Cultura

entrevista com Luiza Adas

“Ao usar as cidades como plataforma de expressão, tecemos as pontes entre as mulheres e suas vidas dentro delas”

A comunicadora Luiza Adas criou um museu virtual para levar arte na pandemia. Hoje, ela quer estimular as pessoas a olharem o dia-a-dia com as lentes das das expressões artísticas. Por Graziela Salomão

A comunicadora paulistana Luiza Adas | Foto: Arquivo Pessoal

Tecer pontes entre a arte e a vida. Usar da delicadeza e da urgência dos temas do dia-a-dia para enxergar a vida pelos olhos da arte.
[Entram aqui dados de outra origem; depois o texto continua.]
-- pv_equiv track=rewrite | github.com/chrisc66/microservice-analysis | src/repo_finder.py | _has_service_communication
-- ===== SOURCE A (Python) =====
-- from typing import List, Dict, Set, Optional, Generator
--
-- def _has_service_communication(paths: Set[str]) -> bool:
--     """Check if there's evidence of service-to-service communication."""
--     communication_indicators = {
--         'api', 'grpc', 'proto', 'swagger', 'openapi',
--         'kafka', 'rabbitmq', 'redis', 'queue', 'gateway',
--         'eureka', 'consul', 'registry', 'discovery',
--         'proxy', 'load-balancer', 'loadbalancer'
--     }
--
--     for path in paths:
--         for indicator in communication_indicators:
--             if indicator in path:
--                 return True
--     return False
-- ===== SOURCE B (Python) =====
-- import re
--
-- _COMM_PATTERN = re.compile('|'.join(re.escape(i) for i in (
--     'api', 'grpc', 'proto', 'swagger', 'openapi',
--     'kafka', 'rabbitmq', 'redis', 'queue', 'gateway',
--     'eureka', 'consul', 'registry', 'discovery',
--     'proxy', 'load-balancer', 'loadbalancer')))
--
-- def _has_service_communication(paths):
--     """One compiled alternation regex; a single left-to-right scan per path."""
--     return any(_COMM_PATTERN.search(path) for path in paths)
-- ===== Notes on version B (the rewrite author's own statement) =====
-- stated objective: idiomatic
-- what changed: Replaces the explicit per-indicator inner loop with one precompiled alternation regex, so each path is checked by a single left-to-right scan that tries all alternatives at each position.
import Mathlib
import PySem

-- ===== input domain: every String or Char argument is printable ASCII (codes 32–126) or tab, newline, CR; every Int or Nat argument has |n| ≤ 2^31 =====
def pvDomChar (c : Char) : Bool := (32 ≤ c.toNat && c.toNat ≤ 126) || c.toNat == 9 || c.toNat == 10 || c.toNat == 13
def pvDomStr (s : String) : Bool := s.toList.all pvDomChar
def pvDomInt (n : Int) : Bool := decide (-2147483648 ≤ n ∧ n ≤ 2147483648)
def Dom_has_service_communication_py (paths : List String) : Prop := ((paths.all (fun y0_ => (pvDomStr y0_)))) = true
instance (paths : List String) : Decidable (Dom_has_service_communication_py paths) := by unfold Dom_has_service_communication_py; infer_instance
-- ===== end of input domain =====

-- B replaces A's per-indicator inner containment loop by one alternation-regex scan:
-- a single left-to-right pass over each path, trying every indicator as a prefix at each
-- position (objective: idiomatic single-scan search; same result, A's value reproduced).

-- ===== PORT A =====
-- the Python set literal of indicators (distinct strings; the boolean result does not
-- depend on the set's iteration order, so source order is used)
def commIndicatorsA : List String :=
  ["api", "grpc", "proto", "swagger", "openapi",
   "kafka", "rabbitmq", "redis", "queue", "gateway",
   "eureka", "consul", "registry", "discovery",
   "proxy", "load-balancer", "loadbalancer"]

def has_service_communication_py (paths : List String) : Bool :=
  -- for path in paths: for indicator in …: if indicator in path: return True / return False
  paths.any (fun path => commIndicatorsA.any (fun ind => PySem.Str.isIn ind path))

-- ===== PORT B =====
-- the alternatives of the compiled regex (re.escape is the identity on these literals)
def commAlternativesB : List (List Char) :=
  ["api".toList, "grpc".toList, "proto".toList, "swagger".toList, "openapi".toList,
   "kafka".toList, "rabbitmq".toList, "redis".toList, "queue".toList, "gateway".toList,
   "eureka".toList, "consul".toList, "registry".toList, "discovery".toList,
   "proxy".toList, "load-balancer".toList, "loadbalancer".toList]

-- does some alternative match starting exactly here?
def regexMatchAt (cs : List Char) : Bool :=
  commAlternativesB.any (fun alt => alt.isPrefixOf cs)

-- pattern.search: slide the match attempt one position at a time over the path
def regexSearch : List Char → Bool
  | [] => regexMatchAt []
  | c :: rest => regexMatchAt (c :: rest) || regexSearch rest

def has_service_communication_py_alt (paths : List String) : Bool :=
  paths.any (fun path => regexSearch path.toList)

-- ===== PRECONDITION & SPEC =====
def Spec_has_service_communication_py (paths : List String) (out : Bool) : Prop := out = has_service_communication_py_alt paths
instance (paths : List String) (out : Bool) : Decidable (Spec_has_service_communication_py paths out) := by unfold Spec_has_service_communication_py; infer_instance

-- ===== CLAIM (what is proved, stated in full; the proofs are below) =====
def Claim_equal_has_service_communication_py : Prop := ∀ (paths : List String), Dom_has_service_communication_py paths → Spec_has_service_communication_py paths (has_service_communication_py paths)

-- ===== LEMMAS AND PROOFS =====

-- position-by-position scan finds a match iff some alternative is an infix
lemma regexSearch_iff (cs : List Char) :
    regexSearch cs = true ↔ ∃ alt ∈ commAlternativesB, alt <:+: cs := by
  induction cs with
  | nil =>
    simp [regexSearch, regexMatchAt, List.isPrefixOf_iff_prefix, List.infix_nil,
      List.prefix_nil]
  | cons c rest ih =>
    simp only [regexSearch, Bool.or_eq_true, ih, regexMatchAt, List.any_eq_true,
      List.isPrefixOf_iff_prefix]
    constructor
    · rintro (⟨a, ha, hp⟩ | ⟨a, ha, hi⟩)
      · exact ⟨a, ha, hp.isInfix⟩
      · exact ⟨a, ha, hi.trans (List.infix_cons_iff.mpr (Or.inr List.infix_rfl))⟩
    · rintro ⟨a, ha, hi⟩
      rcases List.infix_cons_iff.mp hi with hp | hi'
      · exact Or.inl ⟨a, ha, hp⟩
      · exact Or.inr ⟨a, ha, hi'⟩

-- B's alternative list is exactly A's indicator list, read as character lists
lemma altB_eq : commAlternativesB = commIndicatorsA.map String.toList := by
  rfl

-- per path, A's inner indicator loop and B's regex scan agree
lemma per_path (p : String) :
    commIndicatorsA.any (fun ind => PySem.Str.isIn ind p) = regexSearch p.toList := by
  rw [Bool.eq_iff_iff, regexSearch_iff, altB_eq]
  simp only [List.any_eq_true, PySem.Str.isIn_iff_infix, List.mem_map]
  constructor
  · rintro ⟨i, hi, h⟩
    exact ⟨i.toList, ⟨i, hi, rfl⟩, h⟩
  · rintro ⟨a, ⟨i, hi, rfl⟩, h⟩
    exact ⟨i, hi, h⟩

-- ===== VERDICT (by name: the statement is the Claim_ definition above) =====
theorem has_service_communication_py_spec : Claim_equal_has_service_communication_py := by
  intro paths _
  unfold Spec_has_service_communication_py has_service_communication_py has_service_communication_py_alt
  simp only [per_path]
Esse é o convite que a comunicadora e pesquisadora Luiza Adas faz a cada post, encontro que realiza com sua comunidade ou coluna que compartilha na revista Vogue ou no Canal Arte 1.
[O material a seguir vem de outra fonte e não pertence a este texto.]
-- pv_equiv track=rewrite | github.com/tquintard/AoC_2024 | modules/Day_8.py | calc_partial_result
-- ===== SOURCE A (Python) =====
-- from typing import List, Tuple, Callable
--
-- OPS: List[Callable[[List[int]], int]] = [
--     lambda nums: nums[0] + nums[1],  # Example: addition
--     lambda nums: nums[0] - nums[1],  # Example: subtraction
--     lambda nums: nums[0] * nums[1],  # Example: multiplication
--     # Add other operations as necessary
-- ]
--
-- def calc_partial_result(result: int, operands: List[int], part: int) -> bool:
--     """
--     Recursively checks if the operands can be combined using the allowed
--     operations up to the given part to produce the target result.
--
--     Args:
--         result (int): Target result to achieve.
--         operands (List[int]): List of integers to combine.
--         part (int): Maximum index of operations to consider from OPS.
--
--     Returns:
--         bool: True if the result can be achieved, False otherwise.
--     """
--     # Base case: If only one operand is left, check if it matches the result
--     if len(operands) == 1:
--         return operands[0] == result
--
--     # Try all operations from OPS up to the given part
--     for op in OPS[:part + 1]:
--         # Apply the operation on the first two operands and recurse
--         new_operands = [op(operands[:2])] + operands[2:]
--         if calc_partial_result(result, new_operands, part):
--             return True
--
--     # If no operation leads to the result, return False
--     return False
-- ===== SOURCE B (Python) =====
-- from typing import List, Tuple, Callable
--
-- OPS: List[Callable[[List[int]], int]] = [
--     lambda nums: nums[0] + nums[1],
--     lambda nums: nums[0] - nums[1],
--     lambda nums: nums[0] * nums[1],
-- ]
--
-- def calc_partial_result(result: int, operands: List[int], part: int) -> bool:
--     """Iterative reachability: maintain the set of all left-fold partial results."""
--     values = {operands[0]}
--     ops = OPS[:part + 1]
--     for x in operands[1:]:
--         values = {op([v, x]) for v in values for op in ops}
--     return result in values
-- ===== Notes on version B (the rewrite author's own statement) =====
-- stated objective: alternative
-- what changed: Replaced the depth-first recursion over all operator choices by an iterative left-to-right fold that maintains the deduplicated set of all reachable partial results and checks membership of the target at the end.
-- outside the precondition, e.g. on calc_partial_result(5, [], -1): A returns False, B raises IndexError
import Mathlib
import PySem

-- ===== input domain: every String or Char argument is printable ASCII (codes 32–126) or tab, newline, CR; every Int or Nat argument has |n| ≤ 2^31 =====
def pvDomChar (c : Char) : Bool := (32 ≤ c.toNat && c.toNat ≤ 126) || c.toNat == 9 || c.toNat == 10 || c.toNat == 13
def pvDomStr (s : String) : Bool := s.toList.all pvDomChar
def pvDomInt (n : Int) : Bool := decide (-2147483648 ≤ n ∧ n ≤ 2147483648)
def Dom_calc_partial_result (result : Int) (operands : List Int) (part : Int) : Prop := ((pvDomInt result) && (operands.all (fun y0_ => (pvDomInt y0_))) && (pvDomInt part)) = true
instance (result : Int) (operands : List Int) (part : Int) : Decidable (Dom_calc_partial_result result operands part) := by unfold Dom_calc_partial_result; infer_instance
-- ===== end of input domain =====

-- B replaces A's exponential depth-first recursion over operator choices by an
-- iterative fold maintaining the set of all reachable partial results (same boolean answer).


-- ===== PORT A =====
-- module constant OPS (each Python lambda takes the first two operands)
def pvOPS : List (Int → Int → Int) := [fun a b => a + b, fun a b => a - b, fun a b => a * b]

-- literal port of A; the [] case (Python raises IndexError, or returns False on an empty
-- op slice) is excluded by Pre_ and only makes the recursion total
def calc_partial_result (result : Int) (operands : List Int) (part : Int) : Bool :=
  match operands with
  | [] => false
  | [x] => decide (x = result)
  | a :: b :: rest =>
      (PySem.List.slice pvOPS none (some (part + 1))).any (fun op =>
        calc_partial_result result (op a b :: rest) part)
termination_by operands.length

-- ===== PORT B =====
-- literal port of Source B; the [] case (Python raises IndexError on operands[0]) is excluded by Pre_
def calc_partial_result_alt (result : Int) (operands : List Int) (part : Int) : Bool :=
  match operands with
  | [] => false
  | x :: xs =>
      let ops := PySem.List.slice pvOPS none (some (part + 1))
      let values := xs.foldl
        (fun vals y => PySem.Set.ofList (vals.flatMap (fun v => ops.map (fun op => op v y))))
        (PySem.Set.ofList [x])
      PySem.Set.contains values result

-- ===== PRECONDITION & SPEC =====
-- Pre_ excludes empty operand lists: A raises IndexError on them for most `part` values
-- (returning False only when the op slice is empty, e.g. part = -1), and B's natural
-- algorithm raises IndexError on them for every `part`.
def Pre_calc_partial_result (result : Int) (operands : List Int) (part : Int) : Prop := operands ≠ []
instance (result : Int) (operands : List Int) (part : Int) : Decidable (Pre_calc_partial_result result operands part) := by unfold Pre_calc_partial_result; infer_instance

def pvWitness_calc_partial_result : Int × List Int × Int := (29, [2, 3, 5, 4], 2)

def Spec_calc_partial_result (result : Int) (operands : List Int) (part : Int) (out : Bool) : Prop := out = calc_partial_result_alt result operands part
instance (result : Int) (operands : List Int) (part : Int) (out : Bool) : Decidable (Spec_calc_partial_result result operands part out) := by unfold Spec_calc_partial_result; infer_instance

-- ===== CLAIM (what is proved, stated in full; the proofs are below) =====
def Claim_equal_calc_partial_result : Prop := ∀ (result : Int) (operands : List Int) (part : Int), Dom_calc_partial_result result operands part → Pre_calc_partial_result result operands part → Spec_calc_partial_result result operands part (calc_partial_result result operands part)

-- ===== LEMMAS AND PROOFS =====

-- A's result on v :: xs, as the existence of a reachable fold value, equals membership
-- of `result` in B's fold set started from any seed set S containing exactly those v.
theorem pv_fold_any (result part : Int) (xs : List Int) : ∀ (S : List Int),
    (PySem.Set.contains
      (xs.foldl (fun vals y => PySem.Set.ofList (vals.flatMap (fun v =>
          (PySem.List.slice pvOPS none (some (part + 1))).map (fun op => op v y)))) S)
      result)
    = S.any (fun v => calc_partial_result result (v :: xs) part) := by
  induction xs with
  | nil =>
      intro S
      simp only [calc_partial_result, List.foldl_nil, PySem.Set.contains]
      rw [Bool.eq_iff_iff]
      simp only [List.any_eq_true, decide_eq_true_eq, List.contains_iff_mem]
      exact ⟨fun h => ⟨result, h, rfl⟩, fun ⟨v, hv, e⟩ => e ▸ hv⟩
  | cons y ys ih =>
      intro S
      simp only [List.foldl_cons]
      rw [ih]
      have : ∀ v, calc_partial_result result (v :: y :: ys) part
          = (PySem.List.slice pvOPS none (some (part + 1))).any (fun op =>
              calc_partial_result result (op v y :: ys) part) := by
        intro v; rw [calc_partial_result]
      simp only [this]
      rw [Bool.eq_iff_iff]
      simp only [List.any_eq_true]
      constructor
      · rintro ⟨z, hz, hf⟩
        rw [PySem.Set.mem_ofList, List.mem_flatMap] at hz
        obtain ⟨v, hv, hz⟩ := hz
        rw [List.mem_map] at hz
        obtain ⟨op, hop, rfl⟩ := hz
        exact ⟨v, hv, op, hop, hf⟩
      · rintro ⟨v, hv, op, hop, hf⟩
        refine ⟨op v y, ?_, hf⟩
        rw [PySem.Set.mem_ofList, List.mem_flatMap]
        exact ⟨v, hv, List.mem_map_of_mem hop⟩

-- ===== VERDICT (by name: the statement is the Claim_ definition above) =====
theorem calc_partial_result_spec : Claim_equal_calc_partial_result := by
  intro result operands part _ hpre
  unfold Spec_calc_partial_result
  match operands with
  | [] => exact absurd rfl hpre
  | x :: xs =>
      show calc_partial_result result (x :: xs) part = _
      simp only [calc_partial_result_alt]
      rw [pv_fold_any, PySem.Set.ofList_eq_self_of_nodup [x] (List.nodup_singleton x)]
      simp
Formada em relações públicas, a paulistana encontrou na arte um mapa para se entender e compreender o mundo à sua volta. O que começou como um processo íntimo logo transbordou para um objetivo de vida e ela decidiu compartilhar essa sensação de pertencimento para que outras pessoas pudessem desfrutar do espaço em que vivem. “As mulheres experienciam suas questões, sejam elas positivas ou negativas, através das cidades. A forma como elas interagem com a cidade, com a sociedade, vai também ajudá-las a desenhar a sua produção artística e criativa, independentemente da linguagem que for, e colocar essa expressão no mundo”, diz.
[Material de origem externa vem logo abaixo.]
-- pv_equiv track=rewrite | github.com/SRWS-PSG/search-formula-developper | scripts/conversion/clinicaltrials/converter.py | _split_or_terms
-- ===== SOURCE A (Python) =====
-- from typing import List, Dict, Tuple
--
-- def _split_or_terms(line: str) -> List[str]:
--     """トップレベルのOR演算子で用語を分割する。括弧内のORは分割しない。"""
--     terms = []
--     depth = 0
--     current = []
--     i = 0
--     while i < len(line):
--         ch = line[i]
--         if ch == '(':
--             depth += 1
--             current.append(ch)
--         elif ch == ')':
--             depth -= 1
--             current.append(ch)
--         elif depth == 0 and line[i:i+4].upper() == ' OR ' and i > 0:
--             terms.append(''.join(current).strip())
--             current = []
--             i += 4
--             continue
--         else:
--             current.append(ch)
--         i += 1
--     if current:
--         terms.append(''.join(current).strip())
--     return terms
-- ===== SOURCE B (Python) =====
-- def _split_or_terms(line):
--     """Two-phase: collect all depth-0 ' OR ' match positions, greedily pick
--     non-overlapping cuts, then slice the line at those cuts and strip."""
--     n = len(line)
--     u = line.upper()
--     cand = [i for i in range(1, n) if u[i:i+4] == ' OR ' and _bal(line, i) == 0]
--     cuts = []
--     for i in cand:
--         if not cuts or i >= cuts[-1] + 4:
--             cuts.append(i)
--     starts = [0] + [c + 4 for c in cuts]
--     ends = cuts + [n]
--     pieces = [line[s:e].strip() for s, e in zip(starts, ends)]
--     if starts[-1] == n:
--         pieces.pop()
--     return pieces
--
--
-- def _bal(line, i):
--     p = line[:i]
--     return p.count('(') - p.count(')')
-- ===== Notes on version B (the rewrite author's own statement) =====
-- stated objective: alternative
-- what changed: Replaces A's single-pass character state machine (incremental depth counter plus a growing character buffer flushed at each separator) with a two-phase plan: first collect all positions where a depth-0 case-insensitive ' OR ' occurs (depth recomputed from prefix paren counts), greedily keep non-overlapping ones, then slice the original string at those cut positions and strip each slice.
import Mathlib
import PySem

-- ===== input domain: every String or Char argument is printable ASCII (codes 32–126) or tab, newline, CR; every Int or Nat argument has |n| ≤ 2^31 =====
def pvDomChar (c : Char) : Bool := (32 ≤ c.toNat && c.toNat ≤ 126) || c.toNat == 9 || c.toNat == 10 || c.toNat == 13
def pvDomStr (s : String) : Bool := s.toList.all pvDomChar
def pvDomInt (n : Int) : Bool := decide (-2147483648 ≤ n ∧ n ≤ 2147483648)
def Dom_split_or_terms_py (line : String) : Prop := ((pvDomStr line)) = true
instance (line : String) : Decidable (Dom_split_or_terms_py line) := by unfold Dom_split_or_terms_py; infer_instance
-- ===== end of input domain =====

-- B replaces A's one-pass state machine (depth counter + flushed character buffer) by a
-- two-phase plan: collect depth-0 ' OR ' match positions, pick non-overlapping cuts greedily,
-- then slice the line at the cuts and strip each slice ("alternative": different algorithm, not faster).

-- ===== PORT A =====
-- the while loop of A: state (i, depth, current, terms)
def pvALoop (cs : List Char) (i : Nat) (depth : Int) (current : List Char) (terms : List String) : List String :=
  if h : i < cs.length then
    let ch := cs[i]
    if ch = '(' then
      pvALoop cs (i + 1) (depth + 1) (current ++ [ch]) terms
    else if ch = ')' then
      pvALoop cs (i + 1) (depth - 1) (current ++ [ch]) terms
    else if depth = 0 ∧ PySem.Chars.upper ((cs.drop i).take 4) = " OR ".toList ∧ 0 < i then
      pvALoop cs (i + 4) depth [] (terms ++ [String.mk (PySem.Chars.strip current)])
    else
      pvALoop cs (i + 1) depth (current ++ [ch]) terms
  else
    if current ≠ [] then terms ++ [String.mk (PySem.Chars.strip current)] else terms
termination_by cs.length - i
decreasing_by
  · exact Nat.sub_lt_sub_left h (Nat.lt_succ_self i)
  · exact Nat.sub_lt_sub_left h (Nat.lt_succ_self i)
  · exact Nat.sub_lt_sub_left h (Nat.lt_add_of_pos_right (by decide))
  · exact Nat.sub_lt_sub_left h (Nat.lt_succ_self i)

def split_or_terms_py (line : String) : List String := pvALoop line.toList 0 0 [] []

-- ===== PORT B =====
-- helper _bal(line, i): paren balance of line[:i]
def pvBal (cs : List Char) (i : Nat) : Int :=
  (((cs.take i).count '(' : Int)) - (((cs.take i).count ')' : Int))

-- body of B's greedy for-loop over the candidate positions
def pvBStep (cuts : List Nat) (i : Nat) : List Nat :=
  match cuts.getLast? with
  | none => cuts ++ [i]
  | some l => if l + 4 ≤ i then cuts ++ [i] else cuts

def split_or_terms_py_alt (line : String) : List String :=
  let cs := line.toList
  let n := cs.length
  let us := PySem.Chars.upper cs
  let cand := (List.range' 1 (n - 1)).filter (fun i => ((us.drop i).take 4 == " OR ".toList) && (pvBal cs i == 0))
  let cuts := cand.foldl pvBStep []
  let starts := 0 :: cuts.map (· + 4)
  let ends := cuts ++ [n]
  let pieces := (starts.zip ends).map (fun se => String.mk (PySem.Chars.strip ((cs.take se.2).drop se.1)))
  if starts.getLast? = some n then pieces.dropLast else pieces

-- ===== PRECONDITION & SPEC =====
def Spec_split_or_terms_py (line : String) (out : List String) : Prop := out = split_or_terms_py_alt line
instance (line : String) (out : List String) : Decidable (Spec_split_or_terms_py line out) := by unfold Spec_split_or_terms_py; infer_instance

-- ===== CLAIM (what is proved, stated in full; the proofs are below) =====
def Claim_equal_split_or_terms_py : Prop := ∀ (line : String), Dom_split_or_terms_py line → Spec_split_or_terms_py line (split_or_terms_py line)

-- ===== LEMMAS AND PROOFS =====

-- the accepted-cut test at position i (B's candidate test plus i > 0)
def pvOk (cs : List Char) (i : Nat) : Bool :=
  (((PySem.Chars.upper cs).drop i).take 4 == " OR ".toList) && (pvBal cs i == 0) && decide (0 < i)

-- the greedy cut positions from index i on, scanned as A scans them
def pvG (cs : List Char) (i : Nat) : List Nat :=
  if i < cs.length then
    if pvOk cs i then i :: pvG cs (i + 4) else pvG cs (i + 1)
  else []
termination_by cs.length - i
decreasing_by
  · exact Nat.sub_lt_sub_left (by omega) (Nat.lt_add_of_pos_right (by decide))
  · exact Nat.sub_lt_sub_left (by omega) (Nat.lt_succ_self i)

-- B's greedy selection, with explicit cursor
def pvPick (c : Nat) : List Nat → List Nat
  | [] => []
  | x :: xs => if c ≤ x then x :: pvPick (x + 4) xs else pvPick c xs

-- the cursor after the cuts picked so far
def pvCursor (acc : List Nat) : Nat :=
  match acc.getLast? with
  | none => 0
  | some v => v + 4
Durante a pandemia, Luiza decidiu criar um projeto que substituísse, ao menos por aquele período de reclusão, a falta que a arte fazia para a vida das pessoas. Por isso criou o Museu do Isolamento, um espaço digital no Instagram para divulgar obras de arte produzidas em diferentes contextos por artistas independentes, uma vez que os centros culturais e as galerias estavam fechados. Inicialmente focado em obras criadas durante aquele período, com o fim da quarentena, Luiza transformou a ideia no Museu do Agora, onde fala sobre temas relevantes do presente e faz essa conexão da arte com o cotidiano. Uma forma de estimular e democratizar a arte para todos. “Entender o comportamento de cada grupo, de cada recorte, é também entender como a gente pode se aproximar e trazer a arte de uma forma mais acessível”, explica. 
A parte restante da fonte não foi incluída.